In other words: a simple, level playing field where the rules are clear.

By raising the standard of what a political party is, by putting limits--- we also with hope, raise the ability of others to run for public office. In many places, the reason why dynasties rise is that there is no alternative candidate (sometimes they do good, so it can't be all that bad). Still, having strong parties can allow fresh blood into the system, because it brings to the table the ability of those who have no access to resources and organization the ability to mount a campaign.

These "reforms," all go down to human nature. While reform may not be in the best interest of Congress (at least when you look at it without delving deeper), and we who advocate any change are in no position to do so, doesn't it look more and more like a chicken and an egg problem?

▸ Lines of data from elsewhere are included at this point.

-- the fixed-width characterisation equals B's suffix-scan split
theorem pv_expand_eq_split (arg : String) : pvExpand arg = pvSplitArg arg := by
  simp only [pvExpand, pvSplitArg]
  set cs := arg.toList with hcs
  set n := pvStemLen cs cs.length with hn
  have hnle : n ≤ cs.length := pvStemLen_le cs cs.length
  have hstem : (PySem.Str.slice arg none (some (n : Int))).toList = cs.take n := by
    simp [pysem, ← hcs]
  have hdigtl : (PySem.Str.slice arg (some (n : Int)) none).toList = cs.drop n := by
    simp [pysem, ← hcs]
  have hheadtl : (PySem.Str.slice arg none (some 5)).toList = cs.take 5 := by
    simp [pysem, ← hcs]
  have hresttl : (PySem.Str.slice arg (some 5) none).toList = cs.drop 5 := by
    simp [pysem, ← hcs]
  by_cases hC : ((PySem.Str.slice arg none (some 5) == "--cpu"
        || PySem.Str.slice arg none (some 5) == "--ram"
        || PySem.Str.slice arg none (some 5) == "--gpu")
      && PySem.Str.strIsdigit (PySem.Str.slice arg (some 5) none)) = true
  · -- A-side condition holds: cs = prefix ++ nonempty digits, so the scan stops exactly at 5
    obtain ⟨hhead, hdig⟩ := Bool.and_eq_true_iff.mp hC
    have hdig' : PySem.Chars.strIsdigit (cs.drop 5) = true := by
      rw [← hresttl, ← PySem.Str.strIsdigit_eq]; exact hdig
    rw [pv_strIsdigit_char, Bool.and_eq_true] at hdig'
    have hne1 : cs.drop 5 ≠ [] := by
      intro h
      rw [h] at hdig'
      simpa using hdig'.1
    have hne2 : (cs.drop 5).all PySem.Chars.isdigit = true := hdig'.2
    have hlen5 : 5 < cs.length := by
      by_contra h
      exact hne1 (List.drop_eq_nil_of_le (by omega))
    -- character at index 4 is the last letter of the matched prefix: not a digit
    have hnd4 : (cs[4]?.any PySem.Chars.isdigit) = false := by
      have h4 : cs[4]? = (cs.take 5)[4]? := by
        rw [List.getElem?_take_of_lt (by omega)]
      rw [Bool.or_eq_true, Bool.or_eq_true] at hhead
      rcases hhead with (h | h) | h
      · have hts : cs.take 5 = "--cpu".toList := by rw [← hheadtl, (beq_iff_eq.mp h)]
        rw [h4, hts]; decide
      · have hts : cs.take 5 = "--ram".toList := by rw [← hheadtl, (beq_iff_eq.mp h)]
        rw [h4, hts]; decide
      · have hts : cs.take 5 = "--gpu".toList := by rw [← hheadtl, (beq_iff_eq.mp h)]
        rw [h4, hts]; decide
    have hdall : ∀ i c, 5 ≤ i → cs[i]? = some c → PySem.Chars.isdigit c = true := by
      intro i c hi hget
      have hi' : i < cs.length := (List.getElem?_eq_some_iff.mp hget).1
      have hmem : c ∈ cs.drop 5 := by
        apply List.mem_of_getElem? (i := i - 5)
        rw [List.getElem?_drop]
        rwa [Nat.add_sub_cancel' hi]
      exact List.all_eq_true.mp hne2 c hmem
    have hn5 : n = 5 := by
      rw [hn]
      exact pvStemLen_stable cs 5 (by omega) hnd4 hdall cs.length (by omega) (le_refl _)
    have hslice_stem : PySem.Str.slice arg none (some (n : Int)) = PySem.Str.slice arg none (some 5) := by
      rw [hn5]; norm_num
    have hslice_dig : PySem.Str.slice arg (some (n : Int)) none = PySem.Str.slice arg (some 5) none := by
      rw [hn5]; norm_num
    rw [if_pos hC, hslice_stem, hslice_dig, if_pos]
    rw [Bool.and_eq_true]
    constructor
    · have hf : (PySem.Str.slice arg (some 5) none == "") = false := by
        rw [Bool.eq_false_iff, ne_eq, beq_iff_eq]
        intro h
        apply hne1
        rw [← hresttl, h]; rfl
      simp [hf]
    · simp only [RESOURCE_FLAG_PREFIXES, List.contains_cons, List.contains_nil]
      rw [Bool.or_eq_true, Bool.or_eq_true] at hhead
      rcases hhead with (h | h) | h <;> simp [beq_iff_eq.mp h]
  · -- A-side condition fails: B's condition must fail too
    rw [if_neg hC, if_neg]
    intro hB
    obtain ⟨hdne, hmem⟩ := Bool.and_eq_true_iff.mp hB
    have hdrop_ne : cs.drop n ≠ [] := by
      intro h
      have hdne' : (PySem.Str.slice arg (some (n : Int)) none == "") = false := by
        simpa using hdne
      rw [Bool.eq_false_iff, ne_eq, beq_iff_eq] at hdne'
      apply hdne' 
      apply String.toList_inj.mp
      rw [hdigtl, h]; rfl
    have hnlt : n < cs.length := by
      rcases Nat.lt_or_ge n cs.length with h | h
      · exact h
      · exact absurd (List.drop_eq_nil_of_le h) hdrop_ne
    have hstemlen : (cs.take n).length = n := by
      rw [List.length_take]; omega
    have hmem' : PySem.Str.slice arg none (some (n : Int)) = "--cpu"
        ∨ PySem.Str.slice arg none (some (n : Int)) = "--ram"
        ∨ PySem.Str.slice arg none (some (n : Int)) = "--gpu" := by
      simp only [RESOURCE_FLAG_PREFIXES, List.contains_cons, List.contains_nil,
        Bool.or_eq_true, Bool.or_false, beq_iff_eq] at hmem
      exact hmem
    have hn5 : n = 5 := by
      have hl : (cs.take n).length = 5 := by
        rcases hmem' with h | h | h <;> (rw [← hstem, h]; rfl)
      rw [hstemlen] at hl
      exact hl
    apply hC
    rw [Bool.and_eq_true]
    constructor
    · have hsl : PySem.Str.slice arg none (some 5) = PySem.Str.slice arg none (some (n : Int)) := by
        rw [hn5]; norm_num
      rw [hsl, Bool.or_eq_true, Bool.or_eq_true]
      rcases hmem' with h | h | h <;> simp [h]
    · rw [PySem.Str.strIsdigit_eq, hresttl, pv_strIsdigit_char]
      have hd5 : cs.drop 5 = cs.drop n := by rw [hn5]
      rw [hd5, Bool.and_eq_true]
      constructor
      · simpa [List.isEmpty_iff] using hdrop_ne
      · rw [List.all_eq_true]
        intro c hc
        obtain ⟨i, hi⟩ := List.mem_iff_getElem?.mp hc
        have hget' : cs[n + i]? = some c := by rw [← List.getElem?_drop]; exact hi
        have hlt : n + i < cs.length := (List.getElem?_eq_some_iff.mp hget').1
        exact pvStemLen_digits cs cs.length (n + i) c (by omega) hlt hget'

-- ===== VERDICT (by name: the statement is the Claim_ definition above) =====
theorem normalize_resource_flag_args_spec : Claim_equal_normalize_resource_flag_args := by
  intro argv _
  unfold Spec_normalize_resource_flag_args normalize_resource_flag_args normalize_resource_flag_args_alt
  rw [PySem.List.foldl_append_eq_flatMap, PySem.List.foldl_append_eq_flatMap,
    List.nil_append, List.nil_append]
  apply List.flatMap_congr
  intro arg _
  rw [pv_match_eq_expand, pv_expand_eq_split]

Christian Monsod is right there is a great and pressing need for electoral reform. indeed, it is a daunting challenge. We the people really have to do our part. It is the proper way so we can move our democracy forward, by ensuring and improving our electoral processes. In his words:
"patriotism is not the sudden and frenzied outburst of emotion, but the quiet and steady dedication of a lifetime (emphasis is mine). The question is: are we up to it?"
It is the lesson of the past 20 years, indeed the lesson of democracy, in any part of the world, in all of history that the price of democracy is the quiet and steady dedication of the people, and it is a processes that is ever evolving and it ends only when we chose not to participate. I must borrow Mr. Monsod's words again: "It is better to fight, even by their rules, against any attempt by authoritarianism from the right or the left, than leave the field open for them to do as they please." Are you still willing to pay that price?